I don’t want to make this post about me because it really isn’t, but I always dreamed of interviewing Pete Burns.
I guess it was on my bucket list. I presumed he wouldn’t be an easy ride, a frosty guest, a challenge. By no means an easy job, but most certainly an exciting and intriguing one.
For me anyway, the best pop stars are the most daring ones: artists that don’t compromise on artistic integrity and musicians that do it their own way without changing or bowing down to critics, record labels or management. I love that true punk spirit, and Pete Burns had an overflow of it.
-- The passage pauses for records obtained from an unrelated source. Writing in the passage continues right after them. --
-- pv_equiv track=rewrite | github.com/moonyeol/algorithm | python/baekjoon_12979.py | way
-- ===== SOURCE A (Python) =====
-- def way(a, b) :
--     if a == b :
--         return 0
--     elif a >= b/2  :
--         return 1
--     elif b%2 ==1 :
--         return 1 + way(a, (b//2)+1)
--     else :
--         return 1 + way(a, b//2)
-- ===== SOURCE B (Python) =====
-- def way(a, b):
--     # Count doublings of a "cap" starting from 2*a until it reaches b,
--     # instead of repeatedly ceil-halving b as A does.
--     if a == b:
--         return 0
--     cap = 2 * a
--     k = 1
--     while cap < b:
--         cap *= 2
--         k += 1
--     return k
-- ===== Notes on version B (the rewrite author's own statement) =====
-- stated objective: alternative
-- what changed: Instead of A's recursion that repeatedly ceil-halves b adding 1 on each unwind, B doubles a cap starting at 2*a and counts doublings until the cap reaches b (correct because ceil(b/2^k) <= 2a iff b <= 2a*2^k).
import Mathlib
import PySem

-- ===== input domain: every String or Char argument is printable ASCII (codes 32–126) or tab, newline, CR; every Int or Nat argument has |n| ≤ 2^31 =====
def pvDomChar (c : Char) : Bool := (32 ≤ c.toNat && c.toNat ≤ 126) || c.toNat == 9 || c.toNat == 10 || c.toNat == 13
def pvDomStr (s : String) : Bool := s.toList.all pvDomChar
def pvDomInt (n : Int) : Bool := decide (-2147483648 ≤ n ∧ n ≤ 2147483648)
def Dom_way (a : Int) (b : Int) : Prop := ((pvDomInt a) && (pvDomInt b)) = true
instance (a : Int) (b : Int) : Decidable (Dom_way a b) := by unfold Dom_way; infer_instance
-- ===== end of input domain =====

-- ===== PORT A =====
-- Header: B replaces A's ceil-halving recursion on b by a different algorithm — doubling a
-- cap 2*a until it reaches b — and equality of the return value is proved on Pre_way
-- (A's recursion diverges outside it). Python's float test `a >= b/2` is ported as
-- `b ≤ 2*a`: exact on Dom (|a|,|b| ≤ 2^31, so b/2 is an exact float and the comparison
-- equals the integer comparison). Fuel 100 only makes the recursion total; inside Pre_way
-- it is never exhausted (at most ~32 steps for |b| ≤ 2^31).
def wayFuel : Nat → Int → Int → Int
  | 0, _, _ => 0
  | n+1, a, b =>
    if a = b then 0
    else if b ≤ 2*a then 1
    else if PySem.Int.mod b 2 = 1 then 1 + wayFuel n a (PySem.Int.floordiv b 2 + 1)
    else 1 + wayFuel n a (PySem.Int.floordiv b 2)

def way (a : Int) (b : Int) : Int := wayFuel 100 a b

-- ===== PORT B =====
-- B's while loop: double `cap` until it reaches b, counting doublings; same fuel guard.
def capLoop : Nat → Int → Int → Int → Int
  | 0, _, _, k => k
  | n+1, cap, b, k => if cap < b then capLoop n (2*cap) b (k+1) else k

def way_alt (a : Int) (b : Int) : Int :=
  if a = b then 0 else capLoop 100 (2*a) b 1

-- ===== PRECONDITION & SPEC =====
-- Pre_way is exactly the set of inputs where the Python A terminates (returns); elsewhere
-- A recurses forever on a fixed point of b ↦ ceil(b/2) and raises RecursionError.
def Pre_way (a : Int) (b : Int) : Prop :=
  1 ≤ a ∨ (a = 0 ∧ b ≤ 0) ∨ (a < 0 ∧ (b ≤ 2*a ∨ b = a))
instance (a : Int) (b : Int) : Decidable (Pre_way a b) := by unfold Pre_way; infer_instance
def pvWitness_way : Int × Int := (3, 100)

def Spec_way (a : Int) (b : Int) (out : Int) : Prop := out = way_alt a b
instance (a : Int) (b : Int) (out : Int) : Decidable (Spec_way a b out) := by unfold Spec_way; infer_instance

-- ===== CLAIM (what is proved, stated in full; the proofs are below) =====
def Claim_equal_way : Prop := ∀ (a : Int) (b : Int), Dom_way a b → Pre_way a b → Spec_way a b (way a b)

-- ===== LEMMAS AND PROOFS =====
-- one-step unfold lemmas (safe with literal fuel, where 'simp [wayFuel]' would explode)
theorem wayFuel_succ (n : Nat) (a b : Int) : wayFuel (n+1) a b =
    (if a = b then 0
     else if b ≤ 2*a then 1
     else if PySem.Int.mod b 2 = 1 then 1 + wayFuel n a (PySem.Int.floordiv b 2 + 1)
     else 1 + wayFuel n a (PySem.Int.floordiv b 2)) := rfl

theorem capLoop_succ (n : Nat) (cap b k : Int) : capLoop (n+1) cap b k =
    (if cap < b then capLoop n (2*cap) b (k+1) else k) := rfl

-- ceil(b/2), the value A recurses on (both branches of A's recursion compute it).
def hstep (b : Int) : Int :=
  if PySem.Int.mod b 2 = 1 then PySem.Int.floordiv b 2 + 1 else PySem.Int.floordiv b 2

theorem hstep_spec (b : Int) : 2 * hstep b = b ∨ 2 * hstep b = b + 1 := by
  have h := PySem.Int.floordiv_mul_add_mod b 2
  have h2 := PySem.Int.mod_eq_emod_of_pos (a := b) (b := 2) (by omega)
  unfold hstep
  split_ifs with hm <;> omega

-- comparing the doubled cap against b equals comparing the cap against ceil(b/2)
theorem lt_hstep_iff (c b : Int) : c < hstep b ↔ 2*c < b := by
  rcases hstep_spec b with h | h <;> omega

theorem hstep_le (b P : Int) (h : b ≤ 2*P) : hstep b ≤ P := by
  rcases hstep_spec b with h2 | h2 <;> omega

theorem lt_hstep (a b : Int) (h : 2*a < b) : a < hstep b := (lt_hstep_iff a b).mpr h

-- Doubling the cap is the same as ceil-halving the target.
theorem capLoop_double (n : Nat) : ∀ (c b k : Int),
    capLoop n (2*c) b k = capLoop n c (hstep b) k := by
  induction n with
  | zero => intro c b k; simp [capLoop]
  | succ n ih =>
    intro c b k
    simp only [capLoop]
    by_cases h : 2*c < b
    · rw [if_pos h, if_pos ((lt_hstep_iff c b).mpr h)]
      exact ih (2*c) b (k+1)
    · rw [if_neg h, if_neg (fun hc => h ((lt_hstep_iff c b).mp hc))]

-- Main correspondence: with enough fuel, the cap loop from (2*a, k) computes
-- (k-1) + A's recursive count, for 1 ≤ a, a ≠ b, b ≤ 2*a*2^n.
theorem capLoop_eq_wayFuel (n : Nat) : ∀ (fn fm : Nat), n ≤ fn → n ≤ fm →
    ∀ (a b k : Int), 1 ≤ a → a ≠ b → b ≤ 2*a*2^n →
    capLoop (fm+1) (2*a) b k = (k-1) + wayFuel (fn+1) a b := by
  induction n with
  | zero =>
    intro fn fm _ _ a b k ha hne hb
    simp only [pow_zero, mul_one] at hb
    simp only [capLoop, wayFuel]
    rw [if_neg (by omega), if_neg hne, if_pos hb]
    ring
  | succ n ih =>
    intro fn fm hfn hfm a b k ha hne hb
    by_cases hble : b ≤ 2*a
    · simp only [capLoop, wayFuel]
      rw [if_neg (by omega), if_neg hne, if_pos hble]
      ring
    · -- b > 2*a: unfold one step on each side
      obtain ⟨fn', rfl⟩ : ∃ m, fn = m + 1 := ⟨fn - 1, by omega⟩
      obtain ⟨fm', rfl⟩ : ∃ m, fm = m + 1 := ⟨fm - 1, by omega⟩
      have hstep_lt : a < hstep b := lt_hstep a b (by omega)
      have hrec : capLoop (fm'+1+1) (2*a) b k = capLoop (fm'+1) (2*a) (hstep b) (k+1) := by
        simp only [capLoop]
        rw [if_pos (by omega)]
        have := capLoop_double (fm'+1) (2*a) b (k+1)
        rw [show 2*(2*a) = 2*(2*a) by ring] at this
        exact this
      rw [hrec]
      have hihb : hstep b ≤ 2*a*2^n := by
        apply hstep_le
        have : (2:Int)*a*2^(n+1) = 2*(2*a*2^n) := by ring
        omega
      rw [ih fn' fm' (by omega) (by omega) a (hstep b) (k+1) ha (by omega) hihb]
      -- right side: unfold A one step
      have hA : wayFuel (fn'+1+1) a b = 1 + wayFuel (fn'+1) a (hstep b) := by
        simp only [wayFuel]
        rw [if_neg hne, if_neg (by omega)]
        unfold hstep
        split_ifs <;> rfl
      rw [hA]
      ring

-- ===== VERDICT (by name: the statement is the Claim_ definition above) =====
theorem way_spec : Claim_equal_way := by
  intro a b hDom hPre
  unfold Spec_way way way_alt
  by_cases heq : a = b
  · rw [if_pos heq, heq, show (100:Nat) = 99+1 from rfl, wayFuel_succ, if_pos rfl]
  · rw [if_neg heq]
    by_cases hble : b ≤ 2*a
    · show wayFuel 100 a b = capLoop 100 (2*a) b 1
      rw [show (100:Nat) = 99+1 from rfl, wayFuel_succ, capLoop_succ,
        if_neg heq, if_pos hble, if_neg (show ¬ 2*a < b by omega)]
    · -- b > 2*a forces 1 ≤ a under Pre_way
      have ha : 1 ≤ a := by
        unfold Pre_way at hPre
        rcases hPre with h | ⟨h1, h2⟩ | ⟨h1, h2 | h2⟩ <;> omega
      have hb : b ≤ 2*a*2^31 := by
        unfold Dom_way pvDomInt at hDom
        simp only [Bool.and_eq_true, decide_eq_true_eq] at hDom
        have h1 : b ≤ 2147483648 := hDom.2.2
        have h2 : (2:Int)*a*2^31 ≥ 2*2^31 := by nlinarith [pow_pos (show (0:Int) < 2 by norm_num) 31]
        norm_num at h2 ⊢
        omega
      have := capLoop_eq_wayFuel 31 99 99 (by omega) (by omega) a b 1 ha heq hb
      rw [show (99:Nat)+1 = 100 from rfl] at this
      omega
I never met him but I did see him live a few times. He had stage presence aplenty and a casual, effortless sense of knowing what he was doing. A true pro. His no-bullshit attitude and honest approach to things or people he had no care for was both uncomfortable and brilliant to watch. He wasn’t always kind about people. He definitely didn’t mince his words, but often he had a valid point. He either liked you or he didn’t, and he was fearless enough to tell you if he didn’t and why. His music with Dead Or Alive was not only vibrant and hooky, it managed to ride that often idiosyncratic blend of commercial success with a dark underbelly. Visually, of course, Burns was stark, bold, unconventional and striking. Mad, bad and dangerous to know.
He was an entertainer in more ways than one.